Las falacias son errores comunes de razonamiento que pueden afectar gravemente nuestras relaciones interpersonales. Estas falacias pueden ser engañosas y nos llevan a tomar decisiones incorrectas, basadas en argumentos falsos o poco fundamentados sobre los demás. Juzgar a nuestro semejante a partir de rumores y prejuicios daña al juzgador y mucho más al juzgado.

Uno de los tipos comunes de falacias es la "ad hominem". Ocurre cuando atacamos a la persona, en sus aspectos personales, en lugar de centrar los argumentos en el discurso. Esta falacia puede dañar las relaciones interpersonales, ya que se enfoca en criticar a la persona en lugar de resolver el problema en cuestión.

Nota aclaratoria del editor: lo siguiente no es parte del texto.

lemma sweepUp_entry (cd : List (List Char)) (dc : Int) (i : Nat) (hi : i < cd.length)
    (j : Nat) (hj : j < (cd.getD i []).length) :
    PySem.List.pyGetD (PySem.List.pyGetD (sweepUp cd dc) (i : Int) []) (j : Int) ' ' =
      visUp cd dc i (j : Int) := by
  unfold sweepUp
  rw [sweepUp_eq_goUp]
  simp only [List.nil_append]
  have := goUp_entry cd dc cd 0 none (by simp) (by simp) (Or.inl ⟨rfl, rfl⟩) i hi j hj
  simpa using this

lemma sweepUp_length (cd : List (List Char)) (dc : Int) : (sweepUp cd dc).length = cd.length := by
  unfold sweepUp
  rw [sweepUp_eq_goUp]
  simp [goUp_length]

lemma sweepDown_entry (cd : List (List Char)) (dc : Int) (i : Nat) (hi : i < cd.length)
    (j : Nat) (hj : j < (cd.getD i []).length) :
    PySem.List.pyGetD (PySem.List.pyGetD (sweepDown cd dc) (i : Int) []) (j : Int) ' ' =
      visUp cd.reverse dc (cd.length - 1 - i) (j : Int) := by
  unfold sweepDown
  have hlen : (sweepUp cd.reverse dc).length = cd.length := by
    rw [sweepUp_length]
    simp
  have h1 : PySem.List.pyGetD (sweepUp cd.reverse dc).reverse (i : Int) [] =
      PySem.List.pyGetD (sweepUp cd.reverse dc) ((cd.length - 1 - i : Nat) : Int) [] := by
    rw [PySem.List.pyGetD_natCast, PySem.List.pyGetD_natCast,
        getD_rev _ _ i (by rw [hlen]; omega)]
    congr 1
    omega
  have hrow : cd.reverse.getD (cd.length - 1 - i) [] = cd.getD i [] := by
    have := getD_rev cd [] (cd.length - 1 - i) (by omega)
    rw [this]
    congr 1
    omega
  rw [h1]
  rw [sweepUp_entry cd.reverse dc (cd.length - 1 - i) (by simp; omega) j (by rw [hrow]; exact hj)]

lemma sweepLeft_eq_map (r : List Char) :
    sweepLeft r = (List.range r.length).map (fun j => visL r j) := by
  have key : ∀ m, m ≤ r.length →
      (PySem.List.pyRange 0 (m : Int) 1).foldl (fun tab j =>
        tab ++ [if j = 0 then '.'
                else if PySem.List.pyGetD r (j - 1) ' ' ≠ '.' then PySem.List.pyGetD r (j - 1) ' '
                else PySem.List.pyGetD tab (j - 1) ' ']) [] =
        (List.range m).map (fun j => visL r j) := by
    intro m
    induction m with
    | zero => intro _; rfl
    | succ m ih =>
      intro hm
      have h1 : ((m + 1 : Nat) : Int) = (m : Int) + 1 := by push_cast; ring
      rw [h1, PySem.List.pyRange_one_succ_right (by positivity), List.foldl_append,
          ih (by omega), List.range_succ, List.map_append]
      simp only [List.foldl_cons, List.foldl_nil, List.map_cons, List.map_nil]
      congr 1
      cases m with
      | zero => simp [visL]
      | succ m =>
        have h2 : ((m + 1 : Nat) : Int) - 1 = (m : Int) := by push_cast; ring
        have hne : ¬ ((m + 1 : Nat) : Int) = 0 := by push_cast; omega
        have hm' : m < (List.range (m + 1)).length := by simp
        simp only [hne, if_false, h2, PySem.List.pyGetD_natCast]
        have hget : (List.map (fun j => visL r j) (List.range (m + 1))).getD m ' ' = visL r m := by
          simp [List.getD_eq_getElem?_getD]
        rw [hget]
        have hlt : ¬ ((r.length : Int) ≤ (m : Int)) := by omega
        simp [visL, hlt]
  unfold sweepLeft
  exact key r.length le_rfl

-- ===== per-cell agreement and assembly =====

-- The value A's pass writes at cell (i, j) (and the value B computes there).
def cellA (cd : List (List Char)) (i j : Nat) : Char :=
  let c := PySem.List.pyGetD (PySem.List.pyGetD cd (i : Int) []) (j : Int) ' '
  if c = '.' then c
  else
    let occupied : Int :=
      find_visible "up" cd i j + find_visible "down" cd i j +
      find_visible "left" cd i j + find_visible "right" cd i j +
      find_visible "up-left" cd i j + find_visible "up-right" cd i j +
      find_visible "down-left" cd i j + find_visible "down-right" cd i j
    if c = 'L' ∧ occupied = 0 then '#'
    else if c = '#' ∧ 5 ≤ occupied then 'L'
    else c

lemma count_eq_sum (v1 v2 v3 v4 v5 v6 v7 v8 : Char) :
    ((if v1 = '#' then (1:Int) else 0) + (if v2 = '#' then 1 else 0) +
     (if v3 = '#' then 1 else 0) + (if v4 = '#' then 1 else 0) +
     (if v5 = '#' then 1 else 0) + (if v6 = '#' then 1 else 0) +
     (if v7 = '#' then 1 else 0) + (if v8 = '#' then 1 else 0)) =
      (([v1, v2, v3, v4, v5, v6, v7, v8].count '#' : Nat) : Int) := by
  simp [List.count_cons]
  split_ifs <;> simp_all

lemma max_row_le (cd : List (List Char)) (i : Nat) (hi : i < cd.length) :
    (cd.getD i []).length ≤ cd.foldr (fun r m => max r.length m) 0 := by
  induction cd generalizing i with
  | nil => simp at hi
  | cons r rs ih =>
    cases i with
    | zero => simp
    | succ i =>
      simp only [List.getD_cons_succ, List.foldr_cons]
      exact le_trans (ih i (by simpa using hi)) (le_max_right _ _)

lemma cell_agree (cd : List (List Char)) (i j : Nat) (hi : i < cd.length)
    (hj : j < (cd.getD i []).length) :
    cellA cd i j =
      (let c := PySem.List.pyGetD (PySem.List.pyGetD cd (i : Int) []) (j : Int) ' '
       if c = '.' then c
       else
         let occ := ([PySem.List.pyGetD (PySem.List.pyGetD (sweepUp cd 0) (i : Int) []) (j : Int) ' ',
                      PySem.List.pyGetD (PySem.List.pyGetD (sweepDown cd 0) (i : Int) []) (j : Int) ' ',
                      PySem.List.pyGetD (PySem.List.pyGetD (cd.map sweepLeft) (i : Int) []) (j : Int) ' ',
                      PySem.List.pyGetD (PySem.List.pyGetD (cd.map (fun r => (sweepLeft r.reverse).reverse)) (i : Int) []) (j : Int) ' ',
                      PySem.List.pyGetD (PySem.List.pyGetD (sweepUp cd (-1)) (i : Int) []) (j : Int) ' ',
                      PySem.List.pyGetD (PySem.List.pyGetD (sweepUp cd 1) (i : Int) []) (j : Int) ' ',
                      PySem.List.pyGetD (PySem.List.pyGetD (sweepDown cd (-1)) (i : Int) []) (j : Int) ' ',
                      PySem.List.pyGetD (PySem.List.pyGetD (sweepDown cd 1) (i : Int) []) (j : Int) ' '].count '#')
         if c = 'L' ∧ occ = 0 then '#'
         else if c = '#' ∧ 5 ≤ occ then 'L'
         else c) := by
  have hM := max_row_le cd i hi
  have hF : fvFuel cd = cd.length + cd.foldr (fun r m => max r.length m) 0 + 2 := rfl
  have hFi : i + 1 ≤ fvFuel cd := by rw [hF]; omega
  have hFd : (cd.length - 1 - i) + 1 ≤ fvFuel cd := by rw [hF]; omega
  have hFl : j + 1 ≤ fvFuel cd := by rw [hF]; omega
  have hFr : (cd.getD i []).length - j ≤ fvFuel cd := by rw [hF]; omega
  have hidx : (cd.length : Int) - 1 - (i : Int) = ((cd.length - 1 - i : Nat) : Int) := by
    omega
  have hrevlen : cd.length - 1 - i < cd.reverse.length := by simp; omega
  have hrevrow : cd.reverse.getD (cd.length - 1 - i) [] = cd.getD i [] := by
    rw [getD_rev cd [] _ (by omega)]
    congr 1
    omega
  have hdn : ∀ dc : Int, rayLoop (fvFuel cd) cd 1 dc (i : Int) (j : Int) '.' =
      visUp cd.reverse dc (cd.length - 1 - i) (j : Int) := by
    intro dc
    rw [ray_rev cd dc, hidx,
        ray_up_eq_visUp cd.reverse dc (cd.length - 1 - i) (fvFuel cd) (j : Int)
          (by simpa using hrevlen) (by omega) hFd]
  have hvr : visR (cd.getD i []) j =
      visL (cd.getD i []).reverse ((cd.getD i []).length - 1 - j) :=
    visR_eq_visL_rev (cd.getD i []) ((cd.getD i []).length - j - 1) j hj (by omega)
  have hmapL : PySem.List.pyGetD (PySem.List.pyGetD (cd.map sweepLeft) (i : Int) []) (j : Int) ' ' =
      visL (cd.getD i []) j := by
    have h1 : PySem.List.pyGetD (cd.map sweepLeft) (i : Int) [] = sweepLeft (cd.getD i []) := by
      rw [PySem.List.pyGetD_natCast, List.getD_eq_getElem?_getD, List.getElem?_map,
          List.getElem?_eq_getElem hi]
      simp [List.getD_eq_getElem?_getD, List.getElem?_eq_getElem hi]
    rw [h1, sweepLeft_eq_map, PySem.List.pyGetD_natCast,
        PySem.List.getD_map_range _ _ _ _ hj]
  have hmapR : PySem.List.pyGetD (PySem.List.pyGetD
        (cd.map (fun r => (sweepLeft r.reverse).reverse)) (i : Int) []) (j : Int) ' ' =
      visL (cd.getD i []).reverse ((cd.getD i []).length - 1 - j) := by
    have h1 : PySem.List.pyGetD (cd.map (fun r => (sweepLeft r.reverse).reverse)) (i : Int) [] =
        (sweepLeft (cd.getD i []).reverse).reverse := by
      rw [PySem.List.pyGetD_natCast, List.getD_eq_getElem?_getD, List.getElem?_map,
          List.getElem?_eq_getElem hi]
      simp [List.getD_eq_getElem?_getD, List.getElem?_eq_getElem hi]
    have hlen : (sweepLeft (cd.getD i []).reverse).length = (cd.getD i []).length := by
      rw [sweepLeft_eq_map]
      simp
    rw [h1, PySem.List.pyGetD_natCast, getD_rev _ _ j (by rw [hlen]; exact hj), hlen,
        sweepLeft_eq_map]
    rw [PySem.List.getD_map_range _ _ _ _ (by simp only [List.length_reverse]; omega)]
  unfold cellA find_visible
  rw [fvLoop_up, fvLoop_down, fvLoop_left, fvLoop_right, fvLoop_ul, fvLoop_ur, fvLoop_dl,
      fvLoop_dr,
      ray_up_eq_visUp cd 0 i (fvFuel cd) (j : Int) hi (by omega) hFi,
      ray_up_eq_visUp cd (-1) i (fvFuel cd) (j : Int) hi (by omega) hFi,
      ray_up_eq_visUp cd 1 i (fvFuel cd) (j : Int) hi (by omega) hFi,
      hdn 0, hdn (-1), hdn 1,
      ray_left_eq_visL cd j (fvFuel cd) i hi hFl,
      ray_right_eq_visR cd (fvFuel cd) j i hi hj hFr, hvr,
      sweepUp_entry cd 0 i hi j hj, sweepUp_entry cd (-1) i hi j hj,
      sweepUp_entry cd 1 i hi j hj,
      sweepDown_entry cd 0 i hi j hj, sweepDown_entry cd (-1) i hi j hj,
      sweepDown_entry cd 1 i hi j hj, hmapL, hmapR, count_eq_sum]
  simp only [Nat.cast_eq_zero, Nat.ofNat_le_cast]

def rowA (cd : List (List Char)) (i : Nat) : List Char :=
  (List.range (cd.getD i []).length).map (fun j => cellA cd i j)

lemma map_getD_range_self {α : Type} (r : List α) (d : α) :
    (List.range r.length).map (fun t => r.getD t d) = r := by
  apply List.ext_getElem (by simp)
  intro t h1 h2
  simp [List.getD_eq_getElem?_getD, List.getElem?_eq_getElem h2]

lemma pref_set (cd : List (List Char)) (Kv : Nat) (n m : Nat) (hm : m < n) (r : List Char)
    (v : Char) (hv : v = cellA cd Kv m) :
    (((List.range n).map (fun t => if t < m then cellA cd Kv t else r.getD t ' ')).set m v) =
      (List.range n).map (fun t => if t < m + 1 then cellA cd Kv t else r.getD t ' ') := by
  subst hv
  apply List.ext_getElem (by simp)
  intro t h1 h2
  simp only [List.getElem_set, List.getElem_map, List.getElem_range]
  by_cases ht : t = m
  · subst ht
    simp
  · rw [if_neg (by omega)]
    by_cases h3 : t < m
    · rw [if_pos h3, if_pos (by omega)]
    · rw [if_neg h3, if_neg (by omega)]

lemma pref_stay (cd : List (List Char)) (Kv : Nat) (n m : Nat) (r : List Char)
    (hgm : cellA cd Kv m = r.getD m ' ') :
    (List.range n).map (fun t => if t < m then cellA cd Kv t else r.getD t ' ') =
      (List.range n).map (fun t => if t < m + 1 then cellA cd Kv t else r.getD t ' ') := by
  apply List.map_congr_left
  intro t _
  by_cases ht : t = m
  · subst ht
    simp [hgm]
  · by_cases h3 : t < m
    · rw [if_pos h3, if_pos (by omega)]
    · rw [if_neg h3, if_neg (by omega)]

Otra común es la falacia de la generalización apresurada, que ocurre cuando llegamos a una conclusión sobre un grupo completo de personas, basada en una experiencia limitada, es decir, en un estereotipo. Esta falacia puede ser especialmente dañina en las relaciones interpersonales, ya que puede llevarnos a juzgar injustamente a alguien o a tratar a alguien de manera diferente debido a una supuesta generalización.

La falacia de la falsa causa también puede ser perjudicial para las relaciones interpersonales, ya que esta nos lleva a creer que una cosa causa otra, sin tener pruebas suficientes para apoyar esta afirmación. Esta manera de pensar puede llevarnos a culpar a alguien por algo que no tiene relación con ellos o a atribuir incorrectamente el éxito o fracaso de una situación a una sola causa.

Quienes tenemos la oportunidad de tomar decisiones sobre los demás, debemos actuar por las evidencias y nunca por juicios falaces

Las falacias pueden ser particularmente peligrosas en las discusiones emocionales, pues nuestras emociones pueden nublar nuestro juicio y hacernos más propensos a cometer errores de razonamiento. Si no estamos atentos a nuestras propias falacias y a las de los demás, podemos dañar nuestra capacidad para comunicarnos y comprendernos mutuamente.

Para evitar estas y otras falacias, incluidas sus consecuencias en nuestras relaciones interpersonales, es importante estar alerta a nuestros propios patrones de pensamiento y reconocer cuando estamos utilizando un razonamiento falaz. También es importante tener en cuenta que las falacias pueden ser utilizadas intencionalmente por otros para manipular nuestras opiniones y emociones.

Quienes tenemos la oportunidad de tomar decisiones sobre los demás, debemos actuar por las evidencias y nunca por juicios falaces, en tanto errores comunes de razonamiento que pueden tener graves consecuencias en nuestras relaciones interpersonales. Si queremos tener relaciones saludables y positivas, debemos estar atentos a las falacias y trabajar para evitarlas tanto en nosotros mismos como en los demás.